Мы взаимно поздравили друг друга: он меня — отцом, я его — дедом. Война — войной, малыш родился не ко времени, еще неизвестно, сколько с ним будет хлопот и огорчений, а может быть, и бед, но он родился — и этому нельзя было не радоваться. Жизнь всегда есть жизнь, и даже пушки не в силах заглушить первый крик новорожденного. В конечном счете этот слабый крик крохотного младенческого ротишки оказывается сильнее всех тревожных сирен, бомбежек и канонад, — ростки молодой травы все равно да пробьются на пожарище, как бы ни силен был некогда пожар. Мы с Иваном Севастьяновичвм обстоятельно поговорили тогда, и в первую очередь о Рине и малыше. Мы оба были очень встревожены тем, что их эвакуация, как и других матерей с детьми, откладывается. В конце разговора. Иван Севастьянович сказал:
— Хорошо бы тебе при них остаться. Но навряд ли… Война — она все больше народу требует… А насчет Рины — не сомневайся. Без тебя родила, сумеет и дальше жить, как другие живут. Поблизости и сестра, и я в случае чего. А ты все-таки в армию ладься. Ведь рано или поздно возьмут. Так лучше постарайся сам.
Иван Севастьянович словно угадал мои мысли…
Я помнил слова, сказанные мне седой женщиной, раненной во рву. Надо идти, хотя теперь еще тяжелее расставаться с женой, которая стала вдвое роднее, с сыном, которого я еще не успел даже как следует рассмотреть — нянечка в роддоме только издали, из дверей и то украдкой от начальства, показала мне его — крохотный белый сверточек, личико с кулачок, закрытые глаза — он спал, так и не познакомился с отцом. «А может быть, и не успеем познакомиться?» — мелькнула мысль.
После разговора с Иваном Севастьяновичем я твердо решил отправиться в военкомат. Вот только бы побыстрее привезти Рину из больницы…
А еще мы договорились с ним, как назовем нашего парнишку. Рина хотела назвать сына Иваном — в честь отца. Я не возражал, Иван — хорошо и просто. Но когда я сказал о предложении Рины Ивану Севастьяновичу — он неожиданно воспротивился:
— В мою честь? Нет, лучше — Владимиром. Как Ильича.
Что ж, хорошее имя. После встречи с Иваном Севастьяновичем, снова побывав в больнице, я послал Рине записочку. Она неожиданно легко согласилась. Так наш первенец стал Володькой. Сейчас он был бы совсем взрослым человеком. Наверное, был бы высоким, стройным парнем.
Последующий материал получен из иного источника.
def locale_headings_py (locales : List String) : List (String × String) :=
  let display_names : PySem.Dict String String :=
    locales.foldl (fun d locale => d.insert locale (pvLocaleDisplayName locale)) PySem.Dict.empty
  let counts : PySem.Dict String Int :=
    display_names.values.foldl (fun c name => c.insert name (c.getD name 0 + 1)) PySem.Dict.empty
  let headings : PySem.Dict String String :=
    locales.foldl (fun h locale =>
      -- display_names[locale]: the key is always present (inserted in the first loop), so .getD "" is exact
      let display_name := (display_names.get? locale).getD ""
      h.insert locale (if counts.getD display_name 0 > 1
                       then display_name ++ " (" ++ locale ++ ")" else display_name))
      PySem.Dict.empty
  headings.items

-- ===== PORT B =====
def locale_headings_py_alt (locales : List String) : List (String × String) :=
  let uniq := PySem.List.dedup locales        -- list(dict.fromkeys(locales))
  let names := uniq.map pvLocaleDisplayName
  let ranked := PySem.List.sorted names (fun x => x) false
  -- the set comprehension over zip(ranked, ranked[1:]) keeping adjacent equal pairs
  let clashes : PySem.Set String :=
    PySem.Set.ofList (((ranked.zip (PySem.List.slice ranked (some 1) none)).filter
      (fun p => p.1 == p.2)).map (·.1))
  -- the dict comprehension over zip(uniq, names), as a foldl of inserts
  ((uniq.zip names).foldl (fun h p =>
      h.insert p.1 (if clashes.contains p.2 then p.2 ++ " (" ++ p.1 ++ ")" else p.2))
    (PySem.Dict.empty : PySem.Dict String String)).items

-- ===== PRECONDITION & SPEC =====
def Spec_locale_headings_py (locales : List String) (out : List (String × String)) : Prop := out = locale_headings_py_alt locales
instance (locales : List String) (out : List (String × String)) : Decidable (Spec_locale_headings_py locales out) := by unfold Spec_locale_headings_py; infer_instance

-- ===== CLAIM (what is proved, stated in full; the proofs are below) =====
def Claim_equal_locale_headings_py : Prop := ∀ (locales : List String), Dom_locale_headings_py locales → Spec_locale_headings_py locales (locale_headings_py locales)

-- ===== LEMMAS AND PROOFS =====

-- pair each key with f of it
def pvPairF (f : String → String) (k : String) : String × String := (k, f k)

lemma pv_contains_mkF (f : String → String) (s : List String) (x : String) :
    (PySem.Dict.mk (s.map (pvPairF f))).contains x = s.contains x := by
  simp [PySem.Dict.contains_eq_decide_mem_keys, PySem.Dict.keys, List.map_map, pvPairF, Function.comp]

lemma pv_insert_mkF (f : String → String) (s : List String) (x : String) :
    (PySem.Dict.mk (s.map (pvPairF f))).insert x (f x) =
      PySem.Dict.mk ((PySem.Set.add s x).map (pvPairF f)) := by
  by_cases h : x ∈ s
  · have hc : (PySem.Dict.mk (s.map (pvPairF f))).contains x = true := by
      rw [pv_contains_mkF]; simpa using h
    apply PySem.Dict.ext
    rw [PySem.Dict.items_insert_of_contains _ _ hc]
    have hadd : PySem.Set.add s x = s := by simp [PySem.Set.add, PySem.Set.contains, h]
    rw [hadd]
    show (s.map (pvPairF f)).map _ = s.map (pvPairF f)
    rw [List.map_map]
    apply List.map_congr_left
    intro k hk
    by_cases hkx : k = x
    · subst hkx; simp [pvPairF]
    · simp [pvPairF, hkx]
  · have hc : (PySem.Dict.mk (s.map (pvPairF f))).contains x = false := by
      rw [pv_contains_mkF]; simpa using h
    apply PySem.Dict.ext
    rw [PySem.Dict.items_insert_of_not_contains _ _ hc]
    have hadd : PySem.Set.add s x = s ++ [x] := by simp [PySem.Set.add, PySem.Set.contains, h]
    rw [hadd]
    simp [pvPairF]

-- a loop of 'd[x] = f(x)' inserts dedups to first occurrences
lemma pv_fold_f (f : String → String) (l : List String) (s : List String) :
    l.foldl (fun d x => d.insert x (f x)) (PySem.Dict.mk (s.map (pvPairF f))) =
      PySem.Dict.mk ((PySem.Set.update s l).map (pvPairF f)) := by
  induction l generalizing s with
  | nil => simp [PySem.Set.update]
  | cons x t ih =>
    rw [List.foldl_cons, pv_insert_mkF]
    rw [ih (PySem.Set.add s x)]
    simp [PySem.Set.update]

lemma pv_update_of_disjoint (l : List String) (s : List String)
    (hd : ∀ x ∈ l, x ∉ s) (hnd : l.Nodup) : PySem.Set.update s l = s ++ l := by
  induction l generalizing s with
  | nil => simp [PySem.Set.update]
  | cons x t ih =>
    have hx : x ∉ s := hd x (by simp)
    have hadd : PySem.Set.add s x = s ++ [x] := by simp [PySem.Set.add, PySem.Set.contains, hx]
    have hstep : PySem.Set.update s (x :: t) = PySem.Set.update (s ++ [x]) t := by
      simp [PySem.Set.update, hadd]
    have hdisj : ∀ y ∈ t, y ∉ s ++ [x] := by
      intro y hy hmem
      rcases List.mem_append.mp hmem with h | h
      · exact hd y (List.mem_cons_of_mem _ hy) h
      · have : y = x := by simpa using h
        exact (List.nodup_cons.mp hnd).1 (this ▸ hy)
    rw [hstep, ih (s ++ [x]) hdisj (List.nodup_cons.mp hnd).2]
    simp

lemma pv_ofList_nodup (l : List String) (hnd : l.Nodup) : PySem.Set.ofList l = l := by
  rw [PySem.Set.ofList_eq_foldl]
  have := pv_update_of_disjoint l [] (by simp) hnd
  simpa [PySem.Set.update] using this

lemma pv_get_mk (f : String → String) (s : List String) (hnd : s.Nodup) (x : String) (hx : x ∈ s) :
    (PySem.Dict.mk (s.map (pvPairF f))).get? x = some (f x) := by
  apply PySem.Dict.get?_of_mem_items
  · exact List.mem_map_of_mem (f := pvPairF f) hx
  · show (((s.map (pvPairF f))).map (·.1)).Nodup
    simpa [List.map_map, pvPairF, Function.comp_def] using hnd

lemma pv_fold_f0 (f : String → String) (l : List String) :
    l.foldl (fun d x => d.insert x (f x)) (PySem.Dict.empty : PySem.Dict String String) =
      PySem.Dict.mk ((PySem.Set.ofList l).map (pvPairF f)) := by
  have h := pv_fold_f f l []
  rw [PySem.Set.ofList_eq_foldl]
  simpa [PySem.Set.update] using h

-- the first components of the adjacent equal pairs of a list
def pvAdjDups (l : List String) : List String :=
  ((l.zip l.tail).filter (fun p => p.1 == p.2)).map (·.1)

lemma pv_mem_adjDups_sub (l : List String) (x : String) (hx : x ∈ pvAdjDups l) : x ∈ l := by
  unfold pvAdjDups at hx
  rcases List.mem_map.mp hx with ⟨p, hp, rfl⟩
  exact (List.of_mem_zip (List.mem_of_mem_filter hp)).1

-- in a weakly sorted list, an element repeats iff it heads an adjacent equal pair
lemma pv_mem_adjDups_iff (l : List String) (hs : l.Pairwise (· ≤ ·)) (x : String) :
    x ∈ pvAdjDups l ↔ 2 ≤ l.count x := by
  induction l with
  | nil => simp [pvAdjDups]
  | cons a t ih =>
    cases t with
    | nil =>
      simp only [pvAdjDups, List.tail_cons, List.zip_nil_right, List.filter_nil, List.map_nil,
        List.not_mem_nil, false_iff, not_le, List.count_singleton]
      split <;> omega
    | cons b t' =>
      have hs' : (b :: t').Pairwise (· ≤ ·) := (List.pairwise_cons.mp hs).2
      have hab : a ≤ b := (List.pairwise_cons.mp hs).1 b (by simp)
      have hcons : pvAdjDups (a :: b :: t') =
          (if a == b then [a] else []) ++ pvAdjDups (b :: t') := by
        by_cases h : a = b <;> simp [pvAdjDups, h]
      rw [hcons]
      by_cases hx : x = a
      · subst hx
        by_cases h : x = b
        · subst h
          have hmem : x ∈ (if x == x then [x] else []) ++ pvAdjDups (x :: t') := by simp
          have h2 : 2 ≤ (x :: x :: t').count x := by
            have : (x :: x :: t').count x = t'.count x + 2 := by simp
            omega
          exact ⟨fun _ => h2, fun _ => hmem⟩
        · have hlt : x < b := lt_of_le_of_ne hab h
          have hnot : x ∉ (b :: t') := by
            intro hmem
            have hble : b ≤ x := by
              rcases List.mem_cons.mp hmem with rfl | hmem'
              · exact le_refl _
              · exact (List.pairwise_cons.mp hs').1 x hmem'
            exact absurd hble (not_le_of_gt hlt)
          have hc0 : (b :: t').count x = 0 := List.count_eq_zero.mpr hnot
          have hne : (x == b) = false := beq_eq_false_iff_ne.mpr h
          rw [hne]
          simp only [if_neg Bool.false_ne_true, List.nil_append]
          constructor
          · intro hmem
            exact absurd (pv_mem_adjDups_sub _ _ hmem) hnot
          · intro hcnt
            exfalso
            have : (x :: b :: t').count x = (b :: t').count x + 1 := by
              simp [List.count_cons]
            omega
      · have hxm : x ∈ (if a == b then [a] else []) ++ pvAdjDups (b :: t') ↔
            x ∈ pvAdjDups (b :: t') := by
          by_cases h : a = b
          · have hxb : ¬ x = b := fun e => hx (e.trans h.symm)
            simp [h, hxb]
          · simp [h]
        rw [hxm, ih hs']
        have : (a :: b :: t').count x = (b :: t').count x := by
          simp [List.count_cons, Ne.symm hx]
        omega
Был бы…
Я привез Рину домой вместе с сыном и собрался идти в военкомат, надо было решать, не откладывая: если меня не возьмут в армию, я должен завтра вернуться на оборонительные работы.
О том, что иду в военкомат, Рине не сказал: возьмут — тогда сообщу, что призван.
По пути мой взгляд задержался на вывеске платной стоматологической поликлиники: «Не зайти ли?» У меня давно побаливал зуб, и в последнее время все ощутимее. Я собирался его запломбировать или выдернуть, да все было недосуг. Остановившись у входа в поликлинику, я всерьез задумался: а доведись разболеться зубу, если я окажусь на фронте… «Нет, сначала вырву, а потом в военкомат!» Я решительно вошел в поликлинику.